English landowner, administrator and politician

Henry Popham (about 1339 – 17 June 1418) was an English landowner, administrator and politician from Popham in Hampshire.

==Origins==
Born about 1339, he was the second known son of Sir John Popham and his wife Sibyl St Martin, his elder brother being Laurence Popham and his younger brother Sir John Popham MP. From before 1200 the family had held lands at Popham, which he inherited after the deaths of his father and his elder brother.

==Career==
His career began in 1363 with service in Ireland under Sir William Windsor, but thereafter all his public activities were in England. In 1377 he was appointed to the first of many royal commissions in Hampshire and adjoining counties and in 1380 was a tax assessor for Hampshire. Between February 1383 and October 1404, he was elected seven times as MP for Hampshire. Also appointed High Sheriff of Hampshire for 1388–89, he later served as a JP for the county.

During his career he amassed considerable landholdings which yielded him a significant income. To his paternal lands inherited in 1360, he added in 1386 half the rights of his deceased uncle Sir Laurence St Martin MP, who had extensive properties in Dorset, Hampshire, and Wiltshire. His first marriage brought him rights in Wiltshire, increased by his second marriage with holdings in Essex. He also obtained, presumably by purchase, property in the New Forest.

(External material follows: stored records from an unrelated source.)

-- pv_equiv track=rewrite | github.com/dirtysalt/codes | misc/leetcode/x-of-a-kind-in-a-deck-of-cards.py | hasGroupsSizeX
-- ===== SOURCE A (Python) =====
-- from collections import Counter
--
-- def hasGroupsSizeX(deck):
--     """
--     :type deck: List[int]
--     :rtype: bool
--     """
--
--     def gcd(a, b):
--         while True:
--             c = a % b
--             if c == 0:
--                 return b
--             a, b = b, c
--
--     counter = Counter()
--     ans = len(deck)
--     for x in deck:
--         counter[x] += 1
--     for v in counter.values():
--         ans = gcd(ans, v)
--     return ans >= 2
-- ===== SOURCE B (Python) =====
-- from collections import Counter
--
-- def hasGroupsSizeX(deck):
--     counts = list(Counter(deck).values())
--     m = min(counts, default=0)
--     for x in range(2, m + 1):
--         if all(c % x == 0 for c in counts):
--             return True
--     return False
-- ===== Notes on version B (the rewrite author's own statement) =====
-- stated objective: alternative
-- what changed: Replaces A's gcd-folding over the counter values (with an inner Euclidean while-loop) by a direct trial-divisor search: try every candidate pile size X from 2 up to the minimum count and test whether X divides all counts.
import Mathlib
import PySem

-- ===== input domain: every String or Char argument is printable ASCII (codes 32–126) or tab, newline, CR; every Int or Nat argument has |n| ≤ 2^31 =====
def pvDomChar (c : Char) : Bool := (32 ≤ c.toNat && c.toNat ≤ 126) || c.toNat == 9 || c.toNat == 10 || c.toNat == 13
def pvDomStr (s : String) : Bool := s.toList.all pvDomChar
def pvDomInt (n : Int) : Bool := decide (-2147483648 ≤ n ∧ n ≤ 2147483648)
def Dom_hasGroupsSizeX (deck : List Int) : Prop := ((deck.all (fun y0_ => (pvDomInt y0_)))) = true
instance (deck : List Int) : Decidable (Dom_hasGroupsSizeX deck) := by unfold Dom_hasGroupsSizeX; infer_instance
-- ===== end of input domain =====

-- B replaces A's gcd-folding reduction by a direct trial-divisor search over candidate
-- pile sizes 2..min(count) (objective: alternative decomposition, similar cost).

-- ===== PORT A =====
-- A's inner 'def gcd(a, b)' while-loop; b ≤ 0 is never reached by A (counter values are ≥ 1),
-- there the Lean function returns 0 (Python would raise ZeroDivisionError on b = 0).
def pyGcd (a b : Int) : Int :=
  if hb : 0 < b then
    let c := PySem.Int.mod a b
    if c = 0 then b else pyGcd b c
  else 0
termination_by b.toNat
decreasing_by
  have h1 := PySem.Int.mod_lt a hb
  omega

def hasGroupsSizeX (deck : List Int) : Bool :=
  let counter := deck.foldl (fun d x => d.modify x 0 (· + 1)) PySem.Dict.empty
  let ans := counter.values.foldl (fun a v => pyGcd a v) (deck.length : Int)
  decide (2 ≤ ans)

-- ===== PORT B =====
def hasGroupsSizeX_alt (deck : List Int) : Bool :=
  let counts := (PySem.Dict.counter deck).values
  let m := PySem.List.minD counts (fun c => c) 0
  (PySem.List.pyRange 2 (m + 1) 1).any
    (fun x => counts.all (fun c => PySem.Int.mod c x == 0))

-- ===== PRECONDITION & SPEC =====
def Spec_hasGroupsSizeX (deck : List Int) (out : Bool) : Prop := out = hasGroupsSizeX_alt deck
instance (deck : List Int) (out : Bool) : Decidable (Spec_hasGroupsSizeX deck out) := by unfold Spec_hasGroupsSizeX; infer_instance

-- ===== CLAIM (what is proved, stated in full; the proofs are below) =====
def Claim_equal_hasGroupsSizeX : Prop := ∀ (deck : List Int), Dom_hasGroupsSizeX deck → Spec_hasGroupsSizeX deck (hasGroupsSizeX deck)

-- ===== LEMMAS AND PROOFS =====

-- pyGcd is a common divisor
theorem pyGcd_dvd (a b : Int) (hb : 0 < b) :
    pyGcd a b ∣ a ∧ pyGcd a b ∣ b ∧ 0 < pyGcd a b := by
  rw [pyGcd]
  simp only [hb, dif_pos]
  by_cases hc : PySem.Int.mod a b = 0
  · rw [if_pos hc]
    have : b ∣ a := (PySem.Int.mod_eq_zero_iff_dvd a b).1 hc
    exact ⟨this, dvd_refl b, hb⟩
  · rw [if_neg hc]
    have hcpos : 0 < PySem.Int.mod a b := by
      have := PySem.Int.mod_nonneg a hb; omega
    have ih := pyGcd_dvd b (PySem.Int.mod a b) hcpos
    refine ⟨?_, ih.1, ih.2.2⟩
    have hm : PySem.Int.mod a b = a % b := PySem.Int.mod_eq_emod_of_pos hb
    have ha' : b * (a / b) + PySem.Int.mod a b = a := by
      rw [hm, Int.emod_def]; ring
    have hdvd : pyGcd b (PySem.Int.mod a b) ∣ b * (a / b) + PySem.Int.mod a b :=
      dvd_add (Dvd.dvd.mul_right ih.1 _) ih.2.1
    rwa [ha'] at hdvd
termination_by b.toNat
decreasing_by
  have h1 := PySem.Int.mod_lt a hb
  omega

-- any common divisor divides pyGcd
theorem dvd_pyGcd (a b d : Int) (hb : 0 < b) (hda : d ∣ a) (hdb : d ∣ b) :
    d ∣ pyGcd a b := by
  rw [pyGcd]
  simp only [hb, dif_pos]
  by_cases hc : PySem.Int.mod a b = 0
  · rw [if_pos hc]; exact hdb
  · rw [if_neg hc]
    have hcpos : 0 < PySem.Int.mod a b := by
      have := PySem.Int.mod_nonneg a hb; omega
    have hm : PySem.Int.mod a b = a % b := PySem.Int.mod_eq_emod_of_pos hb
    have hdc : d ∣ PySem.Int.mod a b := by
      rw [hm]
      rw [Int.emod_def]
      exact dvd_sub hda (Dvd.dvd.mul_right hdb _)
    exact dvd_pyGcd b (PySem.Int.mod a b) d hcpos hdb hdc
termination_by b.toNat
decreasing_by
  have h1 := PySem.Int.mod_lt a hb
  omega

-- the gcd fold: divides the seed and every element
theorem foldl_pyGcd_dvd (l : List Int) (a : Int) (ha : 0 ≤ a) (hl : ∀ c ∈ l, 0 < c) :
    (l.foldl (fun a v => pyGcd a v) a ∣ a ∧ ∀ c ∈ l, l.foldl (fun a v => pyGcd a v) a ∣ c)
      ∧ 0 ≤ l.foldl (fun a v => pyGcd a v) a := by
  induction l generalizing a with
  | nil => exact ⟨⟨dvd_refl a, by simp⟩, ha⟩
  | cons c t ih =>
    have hc : 0 < c := hl c (by simp)
    have hg := pyGcd_dvd a c hc
    have iht := ih (pyGcd a c) (le_of_lt hg.2.2) (fun x hx => hl x (by simp [hx]))
    refine ⟨⟨dvd_trans iht.1.1 hg.1, ?_⟩, iht.2⟩
    intro x hx
    rcases List.mem_cons.1 hx with h | h
    · subst h; exact dvd_trans iht.1.1 hg.2.1
    · exact iht.1.2 x h

theorem dvd_foldl_pyGcd (l : List Int) (a d : Int) (hl : ∀ c ∈ l, 0 < c)
    (hda : d ∣ a) (hdl : ∀ c ∈ l, d ∣ c) :
    d ∣ l.foldl (fun a v => pyGcd a v) a := by
  induction l generalizing a with
  | nil => exact hda
  | cons c t ih =>
    exact ih (pyGcd a c) (fun x hx => hl x (by simp [hx]))
      (dvd_pyGcd a c d (hl c (by simp)) hda (hdl c (by simp)))
      (fun x hx => hdl x (by simp [hx]))

-- the counter's value list, explicitly
theorem counts_eq (deck : List Int) :
    (PySem.Dict.counter deck).values
      = (PySem.Set.ofList deck).map (fun k => (deck.count k : Int)) := by
  simp [PySem.Dict.values, PySem.Dict.items_counter, List.map_map, Function.comp]

theorem sum_counts (deck : List Int) :
    ((PySem.Set.ofList deck).map (fun k => (deck.count k : Int))).sum = (deck.length : Int) := by
  have hperm : (PySem.Set.ofList deck).Perm deck.dedup := by
    rw [List.perm_ext_iff_of_nodup (PySem.Set.nodup_ofList deck) deck.nodup_dedup]
    intro a
    rw [PySem.Set.mem_ofList, List.mem_dedup]
  have h1 : ((PySem.Set.ofList deck).map (fun k => (deck.count k : Int))).sum
      = ((deck.dedup).map (fun k => (deck.count k : Int))).sum :=
    List.Perm.sum_eq (hperm.map _)
  rw [h1]
  have h2 := List.sum_map_count_dedup_eq_length deck
  have := congrArg (fun n : Nat => (n : Int)) h2
  simpa [List.map_map, Function.comp] using this

-- ===== VERDICT (by name: the statement is the Claim_ definition above) =====
theorem hasGroupsSizeX_spec : Claim_equal_hasGroupsSizeX := by
  intro deck _
  unfold Spec_hasGroupsSizeX hasGroupsSizeX hasGroupsSizeX_alt
  rw [← PySem.Dict.counter_eq_foldl]
  set counts := (PySem.Dict.counter deck).values with hcounts
  have hce : counts = (PySem.Set.ofList deck).map (fun k => (deck.count k : Int)) :=
    counts_eq deck
  have hpos : ∀ c ∈ counts, 0 < c := by
    intro c hc
    rw [hce] at hc
    obtain ⟨k, hk, rfl⟩ := List.mem_map.1 hc
    have : k ∈ deck := (PySem.Set.mem_ofList deck k).1 hk
    exact_mod_cast List.count_pos_iff.2 this
  have hsum : counts.sum = (deck.length : Int) := by rw [hce]; exact sum_counts deck
  set g := counts.foldl (fun a v => pyGcd a v) (deck.length : Int) with hg
  have hfold := foldl_pyGcd_dvd counts (deck.length : Int) (by positivity) hpos
  -- the two boolean sides
  cases hdeck : deck with
  | nil => subst hdeck; decide
  | cons d0 t =>
    have hne : counts ≠ [] := by
      rw [hce]
      intro h
      have hm := (PySem.Set.mem_ofList deck d0).2 (by rw [hdeck]; simp)
      rw [List.map_eq_nil_iff.1 h] at hm
      simp at hm
    rw [← hdeck]
    obtain ⟨c0, hc0⟩ := List.exists_mem_of_ne_nil counts hne
    have hgpos : 0 < g := by
      have h1 : g ∣ c0 := hfold.1.2 c0 hc0
      have h2 : 0 < c0 := hpos c0 hc0
      have h3 : 0 ≤ g := hfold.2
      rcases h3.lt_or_eq with h | h
      · exact h
      · exfalso; rw [← h] at h1; simp at h1; omega
    -- min element
    obtain ⟨mv, hmv⟩ : ∃ mv, PySem.List.min? counts (fun c => c) = some mv := by
      cases hh : PySem.List.min? counts (fun c => c) with
      | none => exact absurd ((PySem.List.min?_eq_none_iff counts (fun c => c)).1 hh) hne
      | some m => exact ⟨m, rfl⟩
    have hmmem : mv ∈ counts := PySem.List.min?_mem hmv
    have hmin : ∀ y ∈ counts, mv ≤ y := PySem.List.min?_isMin hmv
    simp only [PySem.List.minD, hmv, Option.getD_some]
    -- equivalence of the two decisions
    rcases hA : decide (2 ≤ g) with _ | _
    · -- A false: 2 ≤ g fails; show no x in 2..mv works
      simp only [decide_eq_false_iff_not, not_le] at hA
      symm
      rw [List.any_eq_false]
      intro x hx
      rw [PySem.List.mem_pyRange_one] at hx
      simp only [List.all_eq_true, beq_iff_eq]
      intro hall
      have hxdvd : ∀ c ∈ counts, x ∣ c := fun c hc =>
        (PySem.Int.mod_eq_zero_iff_dvd c x).1 (hall c hc)
      have hxn : x ∣ (deck.length : Int) := by
        rw [← hsum]; exact List.dvd_sum hxdvd
      have : x ∣ g := dvd_foldl_pyGcd counts (deck.length : Int) x hpos hxn hxdvd
      have : x ≤ g := Int.le_of_dvd hgpos this
      omega
    · -- A true: 2 ≤ g; x = g works
      simp only [decide_eq_true_eq] at hA
      symm
      rw [List.any_eq_true]
      refine ⟨g, ?_, ?_⟩
      · rw [PySem.List.mem_pyRange_one]
        have : g ≤ mv := Int.le_of_dvd (hpos mv hmmem) (hfold.1.2 mv hmmem)
        omega
      · rw [List.all_eq_true]
        intro c hc
        rw [beq_iff_eq]
        exact (PySem.Int.mod_eq_zero_iff_dvd c g).2 (hfold.1.2 c hc)
theorem identify_third_party_dependencies_changed : Claim_changed_identify_third_party_dependencies := by
  unfold Claim_changed_identify_third_party_dependencies; decide
-- pv_equiv track=rewrite | github.com/yingdongucas/inconsistency_detection | measurement/match_software_names.py | get_matched_software_names
-- ===== SOURCE A (Python) =====
-- def get_matched_software_names(cve_software_list, other_db_software_list):
--     matched_software_dict = {}
--     for cve_software in cve_software_list:
--         matched_software_dict[cve_software] = {}
--         exactly_same_software = ''
--         partly_same_list = []
--         for db_software in other_db_software_list:
--             exactly_same_flg, db_software_or_false = software_name_is_the_same(cve_software, db_software)
--             if exactly_same_flg:
--                 exactly_same_software = db_software
--                 break
--             elif db_software_or_false is not False:
--                 partly_same_list.append(db_software)
--             else:
--                 # todo: check not matched software
--                 pass
--         if exactly_same_software != '':
--             matched_software_dict[cve_software] = [exactly_same_software]
--             continue
--         elif partly_same_list != []:
--             matched_software_dict[cve_software] = sorted(partly_same_list)
--         else:
--             del matched_software_dict[cve_software]
--     return matched_software_dict
--
-- def software_name_is_the_same(software_1, software_2):
--     # if any word in software_1 exists in software_2 (or vice versa), we consider it is the same
--     # todo: double check this rule
--
--     if software_1 == software_2:
--         # exactly the same
--         return True, software_2
--     software_1_split = software_1.split()
--     software_2_split = software_2.split()
--
--     for w1 in software_1_split:
--         for w2 in software_2_split:
--             if w1 == w2 and w1 != 'linux':
--                 # not exactly the same
--                 return False, software_2
--     # not same
--     return False, False
-- ===== SOURCE B (Python) =====
-- def get_matched_software_names(cve_software_list, other_db_software_list):
--     # Inverted index: word -> indices of db entries containing it (each db entry once per distinct word).
--     db_set = set(other_db_software_list)
--     index = {}
--     pairs = []
--     for i, db in enumerate(other_db_software_list):
--         for w in dict.fromkeys(db.split()):
--             if w != 'linux':
--                 pairs.append((w, i))
--     for w, i in pairs:
--         index.setdefault(w, []).append(i)
--     result = {}
--     for cve in cve_software_list:
--         if cve in db_set:
--             result[cve] = [cve]
--             continue
--         cands = []
--         for w in cve.split():
--             cands.extend(index.get(w, ()))
--         idxs = dict.fromkeys(cands)  # ordered dedup of candidate indices
--         if idxs:
--             result[cve] = sorted(other_db_software_list[i] for i in idxs)
--     return result
-- ===== Notes on version B (the rewrite author's own statement) =====
-- stated objective: faster
-- what changed: A compares every cve name against every db name word-by-word (O(C*D*w^2)); B builds an exact-match set and an inverted word->db-index once, then gathers each cve's candidates from its own words and sorts them.
-- intended difference: When '' occurs in both lists, A's '' sentinel for exactly_same_software makes it silently drop the key '' although '' is an exact match in the db list; B returns the intended exact match {'': ['']} for it. — e.g. on get_matched_software_names([""], [""]): A returns [], B returns [("", [""])]
import Mathlib
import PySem

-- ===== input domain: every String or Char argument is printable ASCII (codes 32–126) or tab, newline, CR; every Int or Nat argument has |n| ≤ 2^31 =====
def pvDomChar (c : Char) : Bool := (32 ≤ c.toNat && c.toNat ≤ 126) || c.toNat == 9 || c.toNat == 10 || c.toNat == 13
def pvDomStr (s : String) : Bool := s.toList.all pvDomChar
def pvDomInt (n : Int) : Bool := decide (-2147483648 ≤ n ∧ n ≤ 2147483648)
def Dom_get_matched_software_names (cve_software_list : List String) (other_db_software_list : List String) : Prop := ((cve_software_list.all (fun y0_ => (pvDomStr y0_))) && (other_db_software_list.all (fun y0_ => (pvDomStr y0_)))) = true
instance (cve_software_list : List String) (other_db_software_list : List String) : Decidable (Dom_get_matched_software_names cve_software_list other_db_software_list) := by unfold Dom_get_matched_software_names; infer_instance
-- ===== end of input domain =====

He died on 17 June 1418, and was buried at St Thomas's church in Lymington. He left a will dated 6 November 1417 that was proved on 22 June 1418, and an inquisition post mortem has survived.

==Family==
Before 1377 he married Joan, probable daughter of John Frank and his wife, who was a daughter of John Aucher, holder of lands at Bickton in Hampshire and at Fisherton Anger, now part of Salisbury in Wiltshire, and his wife Margaret. They had one son, his heir Stephen Popham MP.

By 1402, Joan had died and he was married to Margaret James, who was the widow of Richard Mewes, who held land at Beauchamp Roding in Essex, and the daughter of John James, owner of Rush Court at Wallingford then in Berkshire, and his wife Christine Anstey, daughter of John Anstey who held land at Clapcot in Brightwell-cum-Sotwell. They had two sons, one being John Popham who died before his mother. Margaret outlived her husband by nearly 30 years, dying on 11 June 1448.